Reinhold Messner, arguably the strongest mountaineer of all time, never climbed the Torre because he unabashedly says he's afraid of those walls and doesn't think he's good enough (he's been an extreme mountaineer, not an equally inhuman climber). He meticulously pieces together all the notes from the era, subsequent climbs, and firsthand accounts with the protagonists, reconstructing the story of this devilish mountain from '59 to 2008. From Casimiro Ferrari, who conquered the mushroom of "foamy ice" in '74 and is unjustly overshadowed in the Torre's history by Maestri, to contemporary Salvaterra (the king of the Torre). His opinion is transparently clear, almost redundant, and repetitive: Maestri is not a liar, he was one of the greatest ever, a loyal person. Simply, after the shock of his companion’s death and having risked his own life, his mind is convinced of something he didn't actually do with Egger: climbing the Torre. The extreme mountain can cause this. For this reason, when he returned in '70 and conquered the Cerro (for Maestri, the Torre ends with the rock and not with the ice mushroom that comes and goes), transporting that inhuman weight, he did not retrace the '59 route. His mind has prevented him from reliving that route because it knew it was impossible. If he were born a few decades later, he would have climbed it for sure, but in '59, even the extraterrestrial from Trento didn't have the technical means to overcome those walls, and just attempting it is proof of incredible courage, skill, and recklessness. Maestri, for his part, says that the '59 route was a product of luck and practically unrepeatable conditions, and in '70, he wanted to show that the Torre could be reached from the side where climbers of the time failed, and he narcissistically emphasizes that he used the compressor hundreds of meters above where everyone else had stopped proving his infinite class.

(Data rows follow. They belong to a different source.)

-- pv_equiv track=rewrite | github.com/kdtix-open/skill-plan-to-project | scripts/sbr/investigations.py | _extract_summary_line
-- ===== SOURCE A (Python) =====
-- def _extract_summary_line(finding: str) -> str | None:
--     """Pull the `SUMMARY:` line out of the sub-agent's markdown finding.
--
--     System prompts instruct the sub-agent to end with a one-sentence
--     `SUMMARY:` line suitable for voice narration.  If that line is
--     present, return it (without the SUMMARY: prefix).  Otherwise
--     fall back to the first paragraph.
--     """
--     for line in finding.splitlines():
--         stripped = line.strip()
--         if stripped.upper().startswith("SUMMARY:"):
--             return stripped.split(":", 1)[1].strip() or None
--     # Fallback — first non-blank line, capped at 200 chars.
--     for line in finding.splitlines():
--         if line.strip():
--             return line.strip()[:200]
--     return None
-- ===== SOURCE B (Python) =====
-- def _extract_summary_line(finding: str) -> str | None:
--     """One pass over the lines: return the SUMMARY payload as soon as it is
--     seen, otherwise remember the first non-blank stripped line (capped at
--     200 chars) in an accumulator and return it after the loop."""
--     fallback = None
--     for line in finding.splitlines():
--         s = line.strip()
--         if s[:8].upper() == "SUMMARY:":
--             return s[8:].strip() or None
--         if fallback is None and s:
--             fallback = s[:200]
--     return fallback
-- ===== Notes on version B (the rewrite author's own statement) =====
-- stated objective: simpler
-- what changed: A's two sequential scans over the lines (one for the SUMMARY line, then a restart for the first non-blank fallback) are merged into a single pass that keeps the first non-blank stripped line in an accumulator, and the split-based payload extraction is replaced by slicing the stripped line at index 8, valid because a case-insensitive SUMMARY prefix puts the first colon at index 7.
import Mathlib
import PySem

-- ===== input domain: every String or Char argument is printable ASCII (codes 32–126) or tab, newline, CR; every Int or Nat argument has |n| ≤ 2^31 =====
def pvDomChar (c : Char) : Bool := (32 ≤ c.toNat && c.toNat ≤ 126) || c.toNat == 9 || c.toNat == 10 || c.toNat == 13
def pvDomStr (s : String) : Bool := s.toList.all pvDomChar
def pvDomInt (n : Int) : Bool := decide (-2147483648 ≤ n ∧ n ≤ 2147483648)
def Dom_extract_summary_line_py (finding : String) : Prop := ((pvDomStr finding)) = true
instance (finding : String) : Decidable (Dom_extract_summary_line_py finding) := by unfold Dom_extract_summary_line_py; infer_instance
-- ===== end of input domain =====

-- B merges A's two sequential scans of the lines into a single pass keeping the
-- first non-blank line in an accumulator, and replaces split(":",1) by direct
-- slicing at index 8 (objective: simpler).

-- ===== PORT A =====
-- first loop: some r = the loop early-returned with value r, none = it fell through
def pyALoop1 : List String → Option (Option String)
  | [] => none
  | line :: rest =>
    let stripped := PySem.Str.strip line
    if PySem.Str.startswith (PySem.Str.upper stripped) "SUMMARY:" then
      some (match PySem.Str.splitMax? stripped ":" 1 with
        | some parts =>
          match PySem.List.pyGet? parts 1 with
          | some p => if PySem.Str.strip p = "" then none else some (PySem.Str.strip p)
          | none => none   -- unreachable: startswith "SUMMARY:" guarantees a ':' so split yields 2 parts
        | none => none)    -- unreachable: the separator ":" is nonempty
    else pyALoop1 rest

-- fallback loop: first non-blank line, capped at 200 chars
def pyALoop2 : List String → Option String
  | [] => none
  | line :: rest =>
    if PySem.Str.strip line ≠ "" then
      some (PySem.Str.slice (PySem.Str.strip line) none (some 200))
    else pyALoop2 rest

def extract_summary_line_py (finding : String) : Option String :=
  match pyALoop1 (PySem.Str.splitlines finding) with
  | some r => r
  | none => pyALoop2 (PySem.Str.splitlines finding)

-- ===== PORT B =====
def pyBLoop : List String → Option String → Option String
  | [], fb => fb
  | line :: rest, fb =>
    let s := PySem.Str.strip line
    if PySem.Str.upper (PySem.Str.slice s none (some 8)) == "SUMMARY:" then
      if PySem.Str.strip (PySem.Str.slice s (some 8) none) = "" then none
      else some (PySem.Str.strip (PySem.Str.slice s (some 8) none))
    else
      pyBLoop rest (if fb = none ∧ s ≠ "" then some (PySem.Str.slice s none (some 200)) else fb)

def extract_summary_line_py_alt (finding : String) : Option String :=
  pyBLoop (PySem.Str.splitlines finding) none

-- ===== PRECONDITION & SPEC =====
def Spec_extract_summary_line_py (finding : String) (out : Option String) : Prop := out = extract_summary_line_py_alt finding
instance (finding : String) (out : Option String) : Decidable (Spec_extract_summary_line_py finding out) := by unfold Spec_extract_summary_line_py; infer_instance

-- ===== CLAIM (what is proved, stated in full; the proofs are below) =====
def Claim_equal_extract_summary_line_py : Prop := ∀ (finding : String), Dom_extract_summary_line_py finding → Spec_extract_summary_line_py finding (extract_summary_line_py finding)

-- ===== LEMMAS AND PROOFS =====

-- with maxsplit exhausted, go returns the remainder as the final piece, any fuel
lemma go_m0 (fuel : Nat) (l : List Char) (acc : List (List Char)) :
    PySem.Chars.splitOnMax.go [':'] fuel 0 l [] acc = (l :: acc).reverse := by
  cases fuel <;> cases l <;> simp [PySem.Chars.splitOnMax.go]

-- scanning over a colon-free prefix only moves it into the current piece
lemma go_skip (pre : List Char) (h : ':' ∉ pre) :
    ∀ (fuel : Nat) (l cur : List Char) (acc : List (List Char)),
    PySem.Chars.splitOnMax.go [':'] (fuel + pre.length + 1) 1 (pre ++ l) cur acc
      = PySem.Chars.splitOnMax.go [':'] (fuel + 1) 1 l (pre.reverse ++ cur) acc := by
  induction pre with
  | nil => intro fuel l cur acc; simp
  | cons c pre ih =>
    intro fuel l cur acc
    have hc : c ≠ ':' := fun hcc => h (by simp [hcc])
    have h' : ':' ∉ pre := fun hm => h (List.mem_cons_of_mem _ hm)
    have step : PySem.Chars.splitOnMax.go [':'] (fuel + (c :: pre).length + 1) 1 ((c :: pre) ++ l) cur acc
        = PySem.Chars.splitOnMax.go [':'] (fuel + pre.length + 1) 1 (pre ++ l) (c :: cur) acc := by
      have : fuel + (c :: pre).length + 1 = (fuel + pre.length + 1) + 1 := by simp; omega
      rw [this]
      simp [PySem.Chars.splitOnMax.go, List.isPrefixOf]
      intro hh
      exact absurd hh.symm hc
    rw [step, ih h']
    simp

-- str.split(":", 1) on a string whose first colon is after `pre`
lemma split_colon (pre rest : List Char) (h : ':' ∉ pre) :
    PySem.Chars.splitOnMax (pre ++ ':' :: rest) [':'] 1 = [pre, rest] := by
  unfold PySem.Chars.splitOnMax
  rw [if_neg (by omega)]
  have hlen : (pre ++ ':' :: rest).length + 1 = (rest.length + 1) + pre.length + 1 := by simp; omega
  have ht : (1:Int).toNat = 1 := rfl
  rw [ht, hlen, go_skip pre h]
  simp [PySem.Chars.splitOnMax.go, List.isPrefixOf, go_m0]

lemma upperChar_colon {c : Char} (h : PySem.Chars.upperChar c = ':') : c = ':' := by
  unfold PySem.Chars.upperChar at h
  split at h
  · exfalso
    rename_i hl
    simp [PySem.Chars.islower, Char.le_def, UInt32.le_iff_toNat_le] at hl
    have hv : (Char.ofNat (c.toNat - 32)).toNat = (':' : Char).toNat := by rw [h]
    have hval : (c.toNat - 32).isValidChar := by
      left; change c.toNat - 32 < 55296
      omega
    rw [Char.toNat_ofNat, if_pos hval] at hv
    have hc : c.toNat = c.val.toNat := rfl
    have h58 : (':' : Char).toNat = 58 := rfl
    omega
  · exact h

-- a stripped line passing A's SUMMARY test is 7 colon-free chars, a colon, a tail
lemma decomp (s : String)
    (h : PySem.Str.startswith (PySem.Str.upper s) "SUMMARY:" = true) :
    ∃ pre rest, s.toList = pre ++ ':' :: rest ∧ pre.length = 7 ∧ ':' ∉ pre := by
  rw [PySem.Str.startswith_eq, PySem.Str.toList_upper] at h
  rw [PySem.Chars.startswith_iff] at h
  obtain ⟨t, ht⟩ := h
  rcases hs : s.toList with _ | ⟨c0, _ | ⟨c1, _ | ⟨c2, _ | ⟨c3, _ | ⟨c4, _ | ⟨c5, _ | ⟨c6, _ | ⟨c7, rest⟩⟩⟩⟩⟩⟩⟩⟩ <;>
    rw [hs] at ht <;> simp [PySem.Chars.upper, List.map] at ht
  obtain ⟨h0, h1, h2, h3, h4, h5, h6, h7, _⟩ := ht
  refine ⟨[c0, c1, c2, c3, c4, c5, c6], rest, ?_, rfl, ?_⟩
  · rw [upperChar_colon h7.symm]; rfl
  · intro hm
    simp [List.mem_cons] at hm
    rcases hm with rfl | rfl | rfl | rfl | rfl | rfl | rfl <;>
      first
      | exact absurd h0.symm (by decide)
      | exact absurd h1.symm (by decide)
      | exact absurd h2.symm (by decide)
      | exact absurd h3.symm (by decide)
      | exact absurd h4.symm (by decide)
      | exact absurd h5.symm (by decide)
      | exact absurd h6.symm (by decide)

lemma ofList_eq_iff (l : List Char) (r : String) : (String.ofList l = r) ↔ l = r.toList := by
  constructor
  · intro h; rw [← h, String.toList_ofList]
  · intro h; rw [h, String.ofList_toList]

-- A's SUMMARY test and B's agree on every stripped line
lemma cond_iff (s : String) :
    PySem.Str.startswith (PySem.Str.upper s) "SUMMARY:"
      = (PySem.Str.upper (PySem.Str.slice s none (some 8)) == "SUMMARY:") := by
  rw [Bool.eq_iff_iff]
  rw [PySem.Str.startswith_eq, PySem.Str.toList_upper, PySem.Chars.startswith_iff]
  rw [beq_iff_eq]
  unfold PySem.Str.upper
  rw [ofList_eq_iff]
  rw [PySem.Str.toList_slice, PySem.Chars.slice_eq_listSlice]
  rw [PySem.List.slice_to s.toList (b := 8) (by norm_num)]
  show _ ↔ PySem.Chars.upper (List.take (8:Int).toNat s.toList) = _
  have h8 : (8:Int).toNat = 8 := rfl
  rw [h8]
  unfold PySem.Chars.upper
  rw [List.map_take]
  rw [List.prefix_iff_eq_take]
  exact ⟨Eq.symm, Eq.symm⟩

-- when the test holds, A's split(":",1)[1] payload is B's s[8:] payload
lemma value_eq (s : String)
    (h : PySem.Str.startswith (PySem.Str.upper s) "SUMMARY:" = true) :
    (match PySem.Str.splitMax? s ":" 1 with
      | some parts =>
        match PySem.List.pyGet? parts 1 with
        | some p => if PySem.Str.strip p = "" then none else some (PySem.Str.strip p)
        | none => none
      | none => (none : Option String))
    = (if PySem.Str.strip (PySem.Str.slice s (some 8) none) = "" then none
       else some (PySem.Str.strip (PySem.Str.slice s (some 8) none))) := by
  obtain ⟨pre, rest, hcs, hlen, hpre⟩ := decomp s h
  have hsplit : PySem.Str.splitMax? s ":" 1 = some [String.ofList pre, String.ofList rest] := by
    unfold PySem.Str.splitMax? PySem.Chars.splitMax?
    rw [if_neg (by decide)]
    show some (List.map _ (PySem.Chars.splitOnMax s.toList (":".toList) 1)) = _
    rw [show (":".toList) = [':'] from rfl, hcs, split_colon pre rest hpre]
    rfl
  have hget : PySem.List.pyGet? [String.ofList pre, String.ofList rest] (1:Int)
      = some (String.ofList rest) := by rfl
  rw [hsplit]
  show (match PySem.List.pyGet? [String.ofList pre, String.ofList rest] (1:Int) with
        | some p => if PySem.Str.strip p = "" then none else some (PySem.Str.strip p)
        | none => (none : Option String)) = _
  rw [hget]
  show (if PySem.Str.strip (String.ofList rest) = "" then none else some (PySem.Str.strip (String.ofList rest))) = _
  have hrest : (PySem.Str.slice s (some 8) none).toList = rest := by
    rw [PySem.Str.toList_slice, PySem.Chars.slice_eq_listSlice]
    rw [PySem.List.slice_from s.toList (a := 8) (by norm_num)]
    rw [hcs, show pre ++ ':' :: rest = (pre ++ [':']) ++ rest by simp]
    have h8 : (8:Int).toNat = (pre ++ [':']).length := by simp [hlen]
    rw [h8, List.drop_left]
  have hslice : PySem.Str.strip (PySem.Str.slice s (some 8) none) = PySem.Str.strip (String.ofList rest) := by
    unfold PySem.Str.strip
    rw [hrest, String.toList_ofList]
  rw [hslice]

-- B's one pass simulates A's two loops, for any accumulator state
lemma loop_eq : ∀ (lines : List String) (fb : Option String),
    pyBLoop lines fb = (match pyALoop1 lines with
      | some r => r
      | none => match fb with | some v => some v | none => pyALoop2 lines) := by
  intro lines
  induction lines with
  | nil => intro fb; cases fb <;> rfl
  | cons line rest ih =>
    intro fb
    by_cases hc : PySem.Str.startswith (PySem.Str.upper (PySem.Str.strip line)) "SUMMARY:" = true
    · have hcb : (PySem.Str.upper (PySem.Str.slice (PySem.Str.strip line) none (some 8)) == "SUMMARY:") = true := by
        rw [← cond_iff]; exact hc
      rw [pyBLoop, pyALoop1]
      simp only [hc, hcb, if_true]
      exact (value_eq _ hc).symm
    · have hcb : (PySem.Str.upper (PySem.Str.slice (PySem.Str.strip line) none (some 8)) == "SUMMARY:") = false := by
        rw [← cond_iff]; exact Bool.of_not_eq_true hc
      rw [pyBLoop, pyALoop1, pyALoop2]
      simp only [hc, hcb, if_false, Bool.false_eq_true]
      rw [ih]
      rcases fb with _ | v
      · by_cases hb : PySem.Str.strip line = ""
        · simp [hb]
        · simp [hb]
      · simp

-- ===== VERDICT (by name: the statement is the Claim_ definition above) =====
theorem extract_summary_line_py_spec : Claim_equal_extract_summary_line_py := by
  intro finding _
  unfold Spec_extract_summary_line_py extract_summary_line_py extract_summary_line_py_alt
  rw [loop_eq]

It is a story that is hard to believe could be true. It tells of the drive for the impossible, to constantly push one's limits, and the quest to become immortal. Vanity, courage, and madness mix in people ready to sell everything, incur debts just to prove to themselves and the world that humans have resources and capabilities that verge on the imaginary. Overcoming bivouacs on the wall at -30°, climbing icy seventh-grade walls with boots and ice axes from that time are of the incredible. Many people might feel disdain for how they played, and sometimes lost, with death or indifference at the deeds of these characters. Yet those who know they have a special gift seem to feel they have a duty: to try to raise the bar. It is so in all fields, and the story of Maestri and the Torre is just one of the most incredible demonstrations or stories. Regardless of what the truth may be, I invite you to read this book (and perhaps one from the person directly involved to hear both sides). I devoured the 300 pages in 10 hours and savored the terrifying photographs of the Torre. Maestri and Egger have nonetheless tied their names to that cursed mountain, and the mere fact that they attempted to climb it in 1959, because they believed they could do it, makes them immortal. If they eventually find an expansion bolt, the result of thousands of powerful hammerings where Maestri says he placed it 50 years ago, then everyone, but everyone, will have to bow to the boastful Trentino ahead of his time who used to say: “there are no impossible mountains, only men incapable of climbing them”.